• Problem details
Starting at the line that holds "(arr.length : Int) 1).foldl (pvStepA arr) (pvInitA arr)" and stopping at the line that holds "ih (by simp)", restate the records below word for word, with both of those lines included.
[Data shown — start]
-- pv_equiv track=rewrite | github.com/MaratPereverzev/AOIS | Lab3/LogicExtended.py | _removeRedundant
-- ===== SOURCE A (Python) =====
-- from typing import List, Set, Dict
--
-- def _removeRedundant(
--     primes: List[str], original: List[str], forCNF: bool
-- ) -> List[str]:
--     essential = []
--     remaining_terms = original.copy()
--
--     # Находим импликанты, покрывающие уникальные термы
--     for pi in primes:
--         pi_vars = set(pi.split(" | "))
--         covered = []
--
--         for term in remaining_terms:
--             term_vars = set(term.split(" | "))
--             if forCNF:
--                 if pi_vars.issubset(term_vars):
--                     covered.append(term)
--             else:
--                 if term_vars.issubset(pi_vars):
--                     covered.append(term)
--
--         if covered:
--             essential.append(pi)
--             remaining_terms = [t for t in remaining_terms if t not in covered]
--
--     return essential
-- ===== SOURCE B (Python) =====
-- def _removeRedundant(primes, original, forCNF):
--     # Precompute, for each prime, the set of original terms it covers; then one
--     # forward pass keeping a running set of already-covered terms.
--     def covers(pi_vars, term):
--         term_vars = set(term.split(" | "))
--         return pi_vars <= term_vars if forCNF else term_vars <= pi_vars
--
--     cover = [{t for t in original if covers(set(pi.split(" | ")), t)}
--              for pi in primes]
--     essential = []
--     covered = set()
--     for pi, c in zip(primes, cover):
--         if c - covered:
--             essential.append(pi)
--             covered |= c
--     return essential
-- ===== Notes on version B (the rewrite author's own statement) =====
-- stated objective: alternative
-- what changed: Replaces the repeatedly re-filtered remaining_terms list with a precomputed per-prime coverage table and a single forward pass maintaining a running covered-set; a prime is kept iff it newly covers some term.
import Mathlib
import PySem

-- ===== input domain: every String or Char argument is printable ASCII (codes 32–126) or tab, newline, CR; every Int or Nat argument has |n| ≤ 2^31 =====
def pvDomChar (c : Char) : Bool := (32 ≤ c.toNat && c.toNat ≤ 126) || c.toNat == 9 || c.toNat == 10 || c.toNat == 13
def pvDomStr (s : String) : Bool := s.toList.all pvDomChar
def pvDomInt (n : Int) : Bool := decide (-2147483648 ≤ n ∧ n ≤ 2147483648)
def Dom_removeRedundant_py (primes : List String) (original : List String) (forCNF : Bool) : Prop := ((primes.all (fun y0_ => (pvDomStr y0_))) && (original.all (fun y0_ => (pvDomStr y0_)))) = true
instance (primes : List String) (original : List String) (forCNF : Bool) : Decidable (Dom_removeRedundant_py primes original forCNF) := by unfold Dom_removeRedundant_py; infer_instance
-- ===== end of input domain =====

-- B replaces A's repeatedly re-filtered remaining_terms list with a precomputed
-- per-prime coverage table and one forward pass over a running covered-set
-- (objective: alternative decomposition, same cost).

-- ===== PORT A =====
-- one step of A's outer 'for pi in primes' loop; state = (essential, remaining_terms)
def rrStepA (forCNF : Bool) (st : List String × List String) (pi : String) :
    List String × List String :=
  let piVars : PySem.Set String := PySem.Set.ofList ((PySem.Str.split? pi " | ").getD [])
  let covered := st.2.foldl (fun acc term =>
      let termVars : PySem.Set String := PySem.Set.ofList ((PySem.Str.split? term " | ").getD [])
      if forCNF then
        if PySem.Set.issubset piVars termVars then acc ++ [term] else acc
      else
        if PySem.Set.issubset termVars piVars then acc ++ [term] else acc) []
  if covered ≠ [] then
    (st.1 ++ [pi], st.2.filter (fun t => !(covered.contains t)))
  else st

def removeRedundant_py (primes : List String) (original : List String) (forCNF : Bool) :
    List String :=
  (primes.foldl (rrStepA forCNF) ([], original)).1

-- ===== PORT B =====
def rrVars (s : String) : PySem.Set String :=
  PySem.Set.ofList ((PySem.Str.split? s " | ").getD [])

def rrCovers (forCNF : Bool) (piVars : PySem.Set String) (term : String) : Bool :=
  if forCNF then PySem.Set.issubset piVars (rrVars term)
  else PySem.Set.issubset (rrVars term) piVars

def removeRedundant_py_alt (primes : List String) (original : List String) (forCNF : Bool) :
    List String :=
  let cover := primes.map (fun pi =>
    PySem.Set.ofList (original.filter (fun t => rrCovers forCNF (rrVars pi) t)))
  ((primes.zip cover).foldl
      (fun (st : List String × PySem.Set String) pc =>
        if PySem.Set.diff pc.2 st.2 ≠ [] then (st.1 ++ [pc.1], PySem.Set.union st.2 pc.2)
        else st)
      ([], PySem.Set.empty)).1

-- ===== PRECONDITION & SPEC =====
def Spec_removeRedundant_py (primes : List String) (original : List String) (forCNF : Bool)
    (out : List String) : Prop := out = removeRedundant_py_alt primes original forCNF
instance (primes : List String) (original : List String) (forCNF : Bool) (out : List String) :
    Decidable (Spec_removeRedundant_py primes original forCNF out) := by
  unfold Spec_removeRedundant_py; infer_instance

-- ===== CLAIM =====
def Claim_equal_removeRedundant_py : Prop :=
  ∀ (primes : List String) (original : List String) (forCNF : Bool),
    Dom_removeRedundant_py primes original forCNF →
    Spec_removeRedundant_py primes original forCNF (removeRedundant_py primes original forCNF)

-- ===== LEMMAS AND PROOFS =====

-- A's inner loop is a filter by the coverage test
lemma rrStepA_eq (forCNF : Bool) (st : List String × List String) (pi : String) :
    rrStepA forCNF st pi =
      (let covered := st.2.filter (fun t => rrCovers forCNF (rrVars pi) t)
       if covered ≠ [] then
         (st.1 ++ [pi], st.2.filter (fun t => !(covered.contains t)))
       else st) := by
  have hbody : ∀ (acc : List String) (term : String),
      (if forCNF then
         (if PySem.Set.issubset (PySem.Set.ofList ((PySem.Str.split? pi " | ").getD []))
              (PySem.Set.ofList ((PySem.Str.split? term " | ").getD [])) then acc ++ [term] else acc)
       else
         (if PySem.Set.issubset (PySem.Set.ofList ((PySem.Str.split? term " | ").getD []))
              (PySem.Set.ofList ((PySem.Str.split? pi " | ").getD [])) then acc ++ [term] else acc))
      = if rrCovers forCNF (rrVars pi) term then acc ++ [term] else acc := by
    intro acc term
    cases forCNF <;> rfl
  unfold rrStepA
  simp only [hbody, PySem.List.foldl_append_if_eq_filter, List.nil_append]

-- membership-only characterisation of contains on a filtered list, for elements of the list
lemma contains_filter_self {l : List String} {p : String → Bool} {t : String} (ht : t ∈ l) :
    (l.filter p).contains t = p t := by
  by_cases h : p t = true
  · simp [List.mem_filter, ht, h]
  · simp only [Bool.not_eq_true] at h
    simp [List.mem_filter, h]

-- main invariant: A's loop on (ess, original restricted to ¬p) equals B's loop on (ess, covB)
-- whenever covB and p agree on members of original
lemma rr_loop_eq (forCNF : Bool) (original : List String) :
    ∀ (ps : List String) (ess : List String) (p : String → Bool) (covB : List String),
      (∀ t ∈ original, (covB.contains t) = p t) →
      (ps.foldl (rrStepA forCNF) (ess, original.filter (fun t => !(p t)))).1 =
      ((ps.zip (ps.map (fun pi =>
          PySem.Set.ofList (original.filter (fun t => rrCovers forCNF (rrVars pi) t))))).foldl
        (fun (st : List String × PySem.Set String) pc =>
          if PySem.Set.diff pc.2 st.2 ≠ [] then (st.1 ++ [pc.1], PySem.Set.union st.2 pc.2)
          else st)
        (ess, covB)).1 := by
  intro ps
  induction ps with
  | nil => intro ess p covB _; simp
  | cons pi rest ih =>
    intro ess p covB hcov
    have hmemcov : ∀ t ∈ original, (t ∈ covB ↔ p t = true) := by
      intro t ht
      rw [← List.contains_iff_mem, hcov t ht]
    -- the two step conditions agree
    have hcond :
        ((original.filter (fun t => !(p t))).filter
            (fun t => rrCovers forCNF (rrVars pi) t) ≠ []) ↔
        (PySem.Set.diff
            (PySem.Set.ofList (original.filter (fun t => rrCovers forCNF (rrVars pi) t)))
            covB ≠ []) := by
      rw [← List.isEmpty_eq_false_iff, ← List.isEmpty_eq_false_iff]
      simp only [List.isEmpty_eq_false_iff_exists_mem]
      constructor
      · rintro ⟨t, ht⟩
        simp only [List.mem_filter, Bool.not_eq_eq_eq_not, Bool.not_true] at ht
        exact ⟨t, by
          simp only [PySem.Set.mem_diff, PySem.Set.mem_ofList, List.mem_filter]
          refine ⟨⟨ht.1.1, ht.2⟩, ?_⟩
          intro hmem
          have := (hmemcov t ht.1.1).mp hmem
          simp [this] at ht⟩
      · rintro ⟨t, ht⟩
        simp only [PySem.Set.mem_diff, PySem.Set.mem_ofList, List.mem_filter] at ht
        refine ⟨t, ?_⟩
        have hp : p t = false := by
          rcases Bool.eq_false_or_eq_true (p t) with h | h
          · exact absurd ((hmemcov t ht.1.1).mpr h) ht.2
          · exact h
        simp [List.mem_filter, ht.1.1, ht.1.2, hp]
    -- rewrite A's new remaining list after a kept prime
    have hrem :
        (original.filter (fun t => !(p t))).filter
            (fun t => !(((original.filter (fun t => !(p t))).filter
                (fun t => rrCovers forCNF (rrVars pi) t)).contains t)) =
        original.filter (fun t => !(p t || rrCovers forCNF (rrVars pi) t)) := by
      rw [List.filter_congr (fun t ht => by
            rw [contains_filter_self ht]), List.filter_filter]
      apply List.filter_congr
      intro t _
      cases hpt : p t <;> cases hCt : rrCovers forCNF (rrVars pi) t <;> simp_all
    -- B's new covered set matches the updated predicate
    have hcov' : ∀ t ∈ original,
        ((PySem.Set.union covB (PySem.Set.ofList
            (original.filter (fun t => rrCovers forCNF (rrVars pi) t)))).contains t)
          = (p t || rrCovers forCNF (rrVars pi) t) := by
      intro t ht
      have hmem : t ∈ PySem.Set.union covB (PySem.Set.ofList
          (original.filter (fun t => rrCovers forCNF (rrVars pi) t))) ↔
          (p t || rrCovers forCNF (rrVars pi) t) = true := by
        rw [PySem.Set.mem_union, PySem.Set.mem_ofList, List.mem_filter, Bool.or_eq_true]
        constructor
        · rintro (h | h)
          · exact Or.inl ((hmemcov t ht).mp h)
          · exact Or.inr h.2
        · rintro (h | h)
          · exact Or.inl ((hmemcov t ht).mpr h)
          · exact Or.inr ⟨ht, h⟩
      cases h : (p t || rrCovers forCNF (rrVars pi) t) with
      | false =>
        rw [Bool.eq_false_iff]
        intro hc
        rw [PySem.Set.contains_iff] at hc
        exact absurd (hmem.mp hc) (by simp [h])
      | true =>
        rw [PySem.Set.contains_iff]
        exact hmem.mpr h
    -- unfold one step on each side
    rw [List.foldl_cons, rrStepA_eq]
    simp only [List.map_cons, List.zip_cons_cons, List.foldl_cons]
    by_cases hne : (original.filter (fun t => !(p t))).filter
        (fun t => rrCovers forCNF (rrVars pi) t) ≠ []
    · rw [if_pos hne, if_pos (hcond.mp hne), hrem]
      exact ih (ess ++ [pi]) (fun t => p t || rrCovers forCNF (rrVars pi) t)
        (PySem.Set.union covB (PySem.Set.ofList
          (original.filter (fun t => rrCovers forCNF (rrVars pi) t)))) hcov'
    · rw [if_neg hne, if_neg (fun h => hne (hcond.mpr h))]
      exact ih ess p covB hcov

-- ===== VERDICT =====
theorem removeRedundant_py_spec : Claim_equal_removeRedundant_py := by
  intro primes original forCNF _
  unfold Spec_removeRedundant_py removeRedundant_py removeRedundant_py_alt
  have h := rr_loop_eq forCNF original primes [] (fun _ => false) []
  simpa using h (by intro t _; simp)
[Data shown — finish]
[Data shown — start]
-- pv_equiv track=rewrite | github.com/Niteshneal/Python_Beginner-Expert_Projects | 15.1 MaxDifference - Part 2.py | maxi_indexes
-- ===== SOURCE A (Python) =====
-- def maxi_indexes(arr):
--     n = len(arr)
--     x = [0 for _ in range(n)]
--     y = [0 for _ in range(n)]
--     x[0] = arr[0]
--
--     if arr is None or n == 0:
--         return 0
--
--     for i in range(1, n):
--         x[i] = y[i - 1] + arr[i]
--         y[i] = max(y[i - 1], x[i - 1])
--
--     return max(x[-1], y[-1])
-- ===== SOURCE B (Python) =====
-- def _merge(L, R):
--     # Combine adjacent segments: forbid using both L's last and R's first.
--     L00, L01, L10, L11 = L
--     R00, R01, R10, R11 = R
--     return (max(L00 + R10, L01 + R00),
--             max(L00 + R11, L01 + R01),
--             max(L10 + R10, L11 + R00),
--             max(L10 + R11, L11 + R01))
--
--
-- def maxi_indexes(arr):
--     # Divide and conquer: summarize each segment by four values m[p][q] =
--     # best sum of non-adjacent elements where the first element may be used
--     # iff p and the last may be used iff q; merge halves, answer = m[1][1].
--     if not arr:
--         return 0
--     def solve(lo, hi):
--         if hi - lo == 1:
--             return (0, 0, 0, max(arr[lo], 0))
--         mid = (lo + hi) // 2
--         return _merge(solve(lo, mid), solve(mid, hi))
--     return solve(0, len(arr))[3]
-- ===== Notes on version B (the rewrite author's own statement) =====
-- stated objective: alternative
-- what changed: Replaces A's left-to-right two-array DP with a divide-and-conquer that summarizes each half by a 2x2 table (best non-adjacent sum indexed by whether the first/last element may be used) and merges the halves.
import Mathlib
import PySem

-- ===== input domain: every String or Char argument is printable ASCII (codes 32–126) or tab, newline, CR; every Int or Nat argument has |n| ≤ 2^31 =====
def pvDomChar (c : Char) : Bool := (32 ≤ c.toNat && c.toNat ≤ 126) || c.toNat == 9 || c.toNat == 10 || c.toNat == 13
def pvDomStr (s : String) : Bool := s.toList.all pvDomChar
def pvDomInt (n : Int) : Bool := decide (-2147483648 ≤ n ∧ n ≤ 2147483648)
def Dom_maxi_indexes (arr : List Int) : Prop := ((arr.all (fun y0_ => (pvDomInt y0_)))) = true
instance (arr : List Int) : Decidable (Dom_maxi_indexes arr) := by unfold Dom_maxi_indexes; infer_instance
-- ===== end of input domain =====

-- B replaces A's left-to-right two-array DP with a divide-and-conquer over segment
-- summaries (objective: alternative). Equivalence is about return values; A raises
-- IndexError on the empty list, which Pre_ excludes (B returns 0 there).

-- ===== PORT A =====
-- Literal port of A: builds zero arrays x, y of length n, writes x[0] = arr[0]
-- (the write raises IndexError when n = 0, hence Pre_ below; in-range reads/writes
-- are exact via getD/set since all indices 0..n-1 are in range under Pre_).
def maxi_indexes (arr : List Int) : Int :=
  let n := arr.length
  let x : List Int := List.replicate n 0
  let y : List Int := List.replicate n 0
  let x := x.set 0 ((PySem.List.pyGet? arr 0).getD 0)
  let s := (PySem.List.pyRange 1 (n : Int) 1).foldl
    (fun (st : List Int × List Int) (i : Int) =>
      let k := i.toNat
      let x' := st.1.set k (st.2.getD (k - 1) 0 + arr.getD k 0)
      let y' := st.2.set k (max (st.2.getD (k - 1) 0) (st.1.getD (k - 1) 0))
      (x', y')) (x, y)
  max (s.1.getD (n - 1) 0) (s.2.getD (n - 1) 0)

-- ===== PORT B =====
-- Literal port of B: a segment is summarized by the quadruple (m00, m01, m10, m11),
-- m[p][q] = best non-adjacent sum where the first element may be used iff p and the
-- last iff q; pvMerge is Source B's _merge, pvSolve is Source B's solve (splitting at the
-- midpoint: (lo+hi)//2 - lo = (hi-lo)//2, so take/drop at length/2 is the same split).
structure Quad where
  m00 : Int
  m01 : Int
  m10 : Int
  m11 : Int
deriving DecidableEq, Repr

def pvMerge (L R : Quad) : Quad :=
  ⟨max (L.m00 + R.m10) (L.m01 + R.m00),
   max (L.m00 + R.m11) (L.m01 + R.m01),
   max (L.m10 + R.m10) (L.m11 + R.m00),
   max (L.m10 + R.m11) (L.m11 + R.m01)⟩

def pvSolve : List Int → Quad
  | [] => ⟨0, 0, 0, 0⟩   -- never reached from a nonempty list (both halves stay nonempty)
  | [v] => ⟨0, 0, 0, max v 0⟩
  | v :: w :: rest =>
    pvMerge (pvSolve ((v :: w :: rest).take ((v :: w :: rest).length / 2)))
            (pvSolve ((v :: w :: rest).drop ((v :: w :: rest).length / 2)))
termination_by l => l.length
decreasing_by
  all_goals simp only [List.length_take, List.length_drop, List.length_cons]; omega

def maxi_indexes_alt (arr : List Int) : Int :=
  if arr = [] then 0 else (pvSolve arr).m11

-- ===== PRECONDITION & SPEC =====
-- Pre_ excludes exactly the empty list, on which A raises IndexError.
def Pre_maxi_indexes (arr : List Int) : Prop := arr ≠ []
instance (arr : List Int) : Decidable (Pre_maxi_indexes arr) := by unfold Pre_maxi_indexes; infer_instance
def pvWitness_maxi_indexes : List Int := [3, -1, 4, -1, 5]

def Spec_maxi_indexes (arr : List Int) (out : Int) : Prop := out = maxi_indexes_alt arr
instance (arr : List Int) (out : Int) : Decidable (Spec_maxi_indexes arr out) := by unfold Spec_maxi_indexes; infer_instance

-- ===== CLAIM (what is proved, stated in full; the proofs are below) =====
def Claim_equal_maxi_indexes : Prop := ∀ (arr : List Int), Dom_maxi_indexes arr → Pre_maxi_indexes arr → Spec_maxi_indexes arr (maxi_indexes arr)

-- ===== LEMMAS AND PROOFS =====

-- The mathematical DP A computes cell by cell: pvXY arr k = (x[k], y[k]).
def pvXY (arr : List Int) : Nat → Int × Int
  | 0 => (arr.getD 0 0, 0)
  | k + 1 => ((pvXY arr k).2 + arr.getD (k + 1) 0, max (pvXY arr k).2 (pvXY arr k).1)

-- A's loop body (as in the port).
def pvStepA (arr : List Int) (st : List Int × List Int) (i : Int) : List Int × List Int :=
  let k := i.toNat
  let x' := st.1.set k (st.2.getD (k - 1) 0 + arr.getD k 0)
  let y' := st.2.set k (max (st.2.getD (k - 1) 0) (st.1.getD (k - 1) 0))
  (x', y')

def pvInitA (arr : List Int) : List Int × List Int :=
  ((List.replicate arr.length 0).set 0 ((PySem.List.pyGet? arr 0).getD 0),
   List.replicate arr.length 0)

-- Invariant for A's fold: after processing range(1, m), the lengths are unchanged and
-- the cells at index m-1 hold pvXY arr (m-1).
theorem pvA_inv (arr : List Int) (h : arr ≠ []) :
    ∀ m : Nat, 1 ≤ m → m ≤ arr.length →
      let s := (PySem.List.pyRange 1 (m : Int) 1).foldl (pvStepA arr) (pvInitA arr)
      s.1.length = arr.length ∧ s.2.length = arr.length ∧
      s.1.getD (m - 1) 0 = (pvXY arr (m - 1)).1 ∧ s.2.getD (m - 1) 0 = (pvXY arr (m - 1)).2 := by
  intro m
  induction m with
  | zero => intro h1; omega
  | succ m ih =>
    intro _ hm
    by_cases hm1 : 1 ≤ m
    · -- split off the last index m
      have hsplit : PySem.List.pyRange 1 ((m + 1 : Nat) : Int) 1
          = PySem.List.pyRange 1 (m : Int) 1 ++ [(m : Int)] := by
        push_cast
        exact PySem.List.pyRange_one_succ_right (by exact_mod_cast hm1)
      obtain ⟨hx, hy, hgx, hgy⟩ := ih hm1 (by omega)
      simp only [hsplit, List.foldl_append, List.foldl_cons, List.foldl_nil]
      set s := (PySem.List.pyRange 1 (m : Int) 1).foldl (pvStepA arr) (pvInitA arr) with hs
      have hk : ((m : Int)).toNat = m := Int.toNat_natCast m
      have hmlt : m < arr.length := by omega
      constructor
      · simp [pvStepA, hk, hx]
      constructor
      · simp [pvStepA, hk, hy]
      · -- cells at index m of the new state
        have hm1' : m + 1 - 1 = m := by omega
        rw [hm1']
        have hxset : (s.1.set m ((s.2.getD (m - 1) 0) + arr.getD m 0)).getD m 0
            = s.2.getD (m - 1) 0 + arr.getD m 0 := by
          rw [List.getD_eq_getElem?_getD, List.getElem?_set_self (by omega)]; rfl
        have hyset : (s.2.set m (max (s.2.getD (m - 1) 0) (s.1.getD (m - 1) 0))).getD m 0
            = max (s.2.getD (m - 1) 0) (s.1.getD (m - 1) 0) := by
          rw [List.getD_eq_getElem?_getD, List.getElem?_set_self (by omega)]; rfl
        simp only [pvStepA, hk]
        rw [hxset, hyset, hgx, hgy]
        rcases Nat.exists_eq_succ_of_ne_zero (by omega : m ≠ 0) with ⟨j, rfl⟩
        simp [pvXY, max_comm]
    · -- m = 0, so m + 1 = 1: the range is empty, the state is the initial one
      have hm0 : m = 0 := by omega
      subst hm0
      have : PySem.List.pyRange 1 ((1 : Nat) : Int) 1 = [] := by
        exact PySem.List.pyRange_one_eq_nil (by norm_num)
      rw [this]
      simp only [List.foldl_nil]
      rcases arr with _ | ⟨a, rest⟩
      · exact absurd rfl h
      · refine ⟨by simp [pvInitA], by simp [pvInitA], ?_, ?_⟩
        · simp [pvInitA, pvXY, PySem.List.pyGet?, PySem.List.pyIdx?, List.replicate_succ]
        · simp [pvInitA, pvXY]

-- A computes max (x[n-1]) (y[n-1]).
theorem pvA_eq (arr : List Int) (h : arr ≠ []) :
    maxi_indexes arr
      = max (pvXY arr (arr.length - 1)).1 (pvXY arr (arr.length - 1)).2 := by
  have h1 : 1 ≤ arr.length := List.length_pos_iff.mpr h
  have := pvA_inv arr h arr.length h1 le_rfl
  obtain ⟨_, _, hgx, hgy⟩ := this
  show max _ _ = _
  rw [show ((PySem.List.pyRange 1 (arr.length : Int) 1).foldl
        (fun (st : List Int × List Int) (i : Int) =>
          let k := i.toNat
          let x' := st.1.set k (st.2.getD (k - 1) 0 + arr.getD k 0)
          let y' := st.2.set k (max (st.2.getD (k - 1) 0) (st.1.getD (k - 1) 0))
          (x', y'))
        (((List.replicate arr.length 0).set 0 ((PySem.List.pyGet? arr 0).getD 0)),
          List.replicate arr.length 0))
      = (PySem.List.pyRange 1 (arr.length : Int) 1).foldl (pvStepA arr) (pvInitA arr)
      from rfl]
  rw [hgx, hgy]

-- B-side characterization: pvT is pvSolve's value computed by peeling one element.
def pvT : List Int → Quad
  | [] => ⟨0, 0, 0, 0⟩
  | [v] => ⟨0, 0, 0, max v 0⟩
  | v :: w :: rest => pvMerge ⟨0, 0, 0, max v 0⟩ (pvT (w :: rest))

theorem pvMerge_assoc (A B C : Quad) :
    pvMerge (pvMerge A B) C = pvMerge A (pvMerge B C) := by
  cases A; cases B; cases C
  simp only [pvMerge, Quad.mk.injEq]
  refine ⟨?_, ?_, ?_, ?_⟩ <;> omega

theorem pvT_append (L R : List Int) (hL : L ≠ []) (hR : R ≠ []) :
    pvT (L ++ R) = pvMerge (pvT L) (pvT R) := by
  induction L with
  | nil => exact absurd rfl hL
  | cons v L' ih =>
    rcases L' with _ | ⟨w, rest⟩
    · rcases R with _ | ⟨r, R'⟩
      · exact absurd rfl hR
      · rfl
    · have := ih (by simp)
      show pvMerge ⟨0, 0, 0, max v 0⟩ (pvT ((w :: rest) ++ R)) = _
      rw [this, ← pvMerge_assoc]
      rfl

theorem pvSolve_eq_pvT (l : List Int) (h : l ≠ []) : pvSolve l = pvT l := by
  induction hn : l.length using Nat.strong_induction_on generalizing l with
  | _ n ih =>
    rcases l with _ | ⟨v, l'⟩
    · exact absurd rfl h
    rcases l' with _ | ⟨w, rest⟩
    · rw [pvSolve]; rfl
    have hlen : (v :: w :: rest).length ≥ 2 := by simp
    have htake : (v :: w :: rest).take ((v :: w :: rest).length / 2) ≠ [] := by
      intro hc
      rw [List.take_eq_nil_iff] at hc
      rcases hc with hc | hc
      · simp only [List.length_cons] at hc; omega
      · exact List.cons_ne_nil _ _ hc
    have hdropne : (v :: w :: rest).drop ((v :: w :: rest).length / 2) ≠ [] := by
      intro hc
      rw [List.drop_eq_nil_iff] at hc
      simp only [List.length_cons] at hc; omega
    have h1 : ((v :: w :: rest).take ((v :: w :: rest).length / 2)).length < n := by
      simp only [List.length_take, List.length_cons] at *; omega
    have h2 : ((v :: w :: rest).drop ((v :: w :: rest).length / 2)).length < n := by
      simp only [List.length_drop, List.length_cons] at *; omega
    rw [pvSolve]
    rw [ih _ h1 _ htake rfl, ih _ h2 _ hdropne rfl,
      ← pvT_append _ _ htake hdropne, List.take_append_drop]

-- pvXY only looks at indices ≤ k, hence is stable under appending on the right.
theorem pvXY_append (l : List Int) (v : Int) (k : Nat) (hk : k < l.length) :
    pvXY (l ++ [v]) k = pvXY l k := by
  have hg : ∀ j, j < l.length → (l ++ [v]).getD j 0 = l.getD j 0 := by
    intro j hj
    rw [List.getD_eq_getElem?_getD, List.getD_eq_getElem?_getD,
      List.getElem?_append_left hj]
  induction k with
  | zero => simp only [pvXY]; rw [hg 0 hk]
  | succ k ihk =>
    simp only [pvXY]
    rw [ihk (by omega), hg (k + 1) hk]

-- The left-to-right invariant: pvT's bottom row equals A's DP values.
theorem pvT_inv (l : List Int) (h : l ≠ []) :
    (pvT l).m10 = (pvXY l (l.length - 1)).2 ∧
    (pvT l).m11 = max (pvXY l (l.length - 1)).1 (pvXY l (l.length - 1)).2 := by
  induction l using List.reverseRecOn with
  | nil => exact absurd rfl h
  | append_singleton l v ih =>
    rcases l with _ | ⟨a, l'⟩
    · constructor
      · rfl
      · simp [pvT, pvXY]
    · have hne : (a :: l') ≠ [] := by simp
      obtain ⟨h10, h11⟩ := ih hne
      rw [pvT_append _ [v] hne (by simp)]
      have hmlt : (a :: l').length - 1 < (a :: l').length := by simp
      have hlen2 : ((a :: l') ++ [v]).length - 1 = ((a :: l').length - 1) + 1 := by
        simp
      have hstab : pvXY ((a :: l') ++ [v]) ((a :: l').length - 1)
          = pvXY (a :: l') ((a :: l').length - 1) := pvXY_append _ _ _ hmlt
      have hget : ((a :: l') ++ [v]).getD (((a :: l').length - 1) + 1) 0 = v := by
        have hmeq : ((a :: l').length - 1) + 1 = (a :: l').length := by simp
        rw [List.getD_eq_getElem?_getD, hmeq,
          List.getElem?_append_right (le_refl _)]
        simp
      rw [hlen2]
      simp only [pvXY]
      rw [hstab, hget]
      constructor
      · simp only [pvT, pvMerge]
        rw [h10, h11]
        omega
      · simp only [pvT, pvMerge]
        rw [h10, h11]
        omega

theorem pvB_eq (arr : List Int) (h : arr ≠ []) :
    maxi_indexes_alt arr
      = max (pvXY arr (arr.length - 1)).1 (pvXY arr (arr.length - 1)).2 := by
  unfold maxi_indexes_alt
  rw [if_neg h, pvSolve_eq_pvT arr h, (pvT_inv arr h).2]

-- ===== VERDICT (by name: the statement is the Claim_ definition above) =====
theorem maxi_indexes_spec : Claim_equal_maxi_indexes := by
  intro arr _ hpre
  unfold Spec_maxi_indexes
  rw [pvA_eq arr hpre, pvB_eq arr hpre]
[Data shown — finish]
• Solution to this task
      = (PySem.List.pyRange 1 (arr.length : Int) 1).foldl (pvStepA arr) (pvInitA arr)
      from rfl]
  rw [hgx, hgy]

-- B-side characterization: pvT is pvSolve's value computed by peeling one element.
def pvT : List Int → Quad
  | [] => ⟨0, 0, 0, 0⟩
  | [v] => ⟨0, 0, 0, max v 0⟩
  | v :: w :: rest => pvMerge ⟨0, 0, 0, max v 0⟩ (pvT (w :: rest))

theorem pvMerge_assoc (A B C : Quad) :
    pvMerge (pvMerge A B) C = pvMerge A (pvMerge B C) := by
  cases A; cases B; cases C
  simp only [pvMerge, Quad.mk.injEq]
  refine ⟨?_, ?_, ?_, ?_⟩ <;> omega

theorem pvT_append (L R : List Int) (hL : L ≠ []) (hR : R ≠ []) :
    pvT (L ++ R) = pvMerge (pvT L) (pvT R) := by
  induction L with
  | nil => exact absurd rfl hL
  | cons v L' ih =>
    rcases L' with _ | ⟨w, rest⟩
    · rcases R with _ | ⟨r, R'⟩
      · exact absurd rfl hR
      · rfl
    · have := ih (by simp)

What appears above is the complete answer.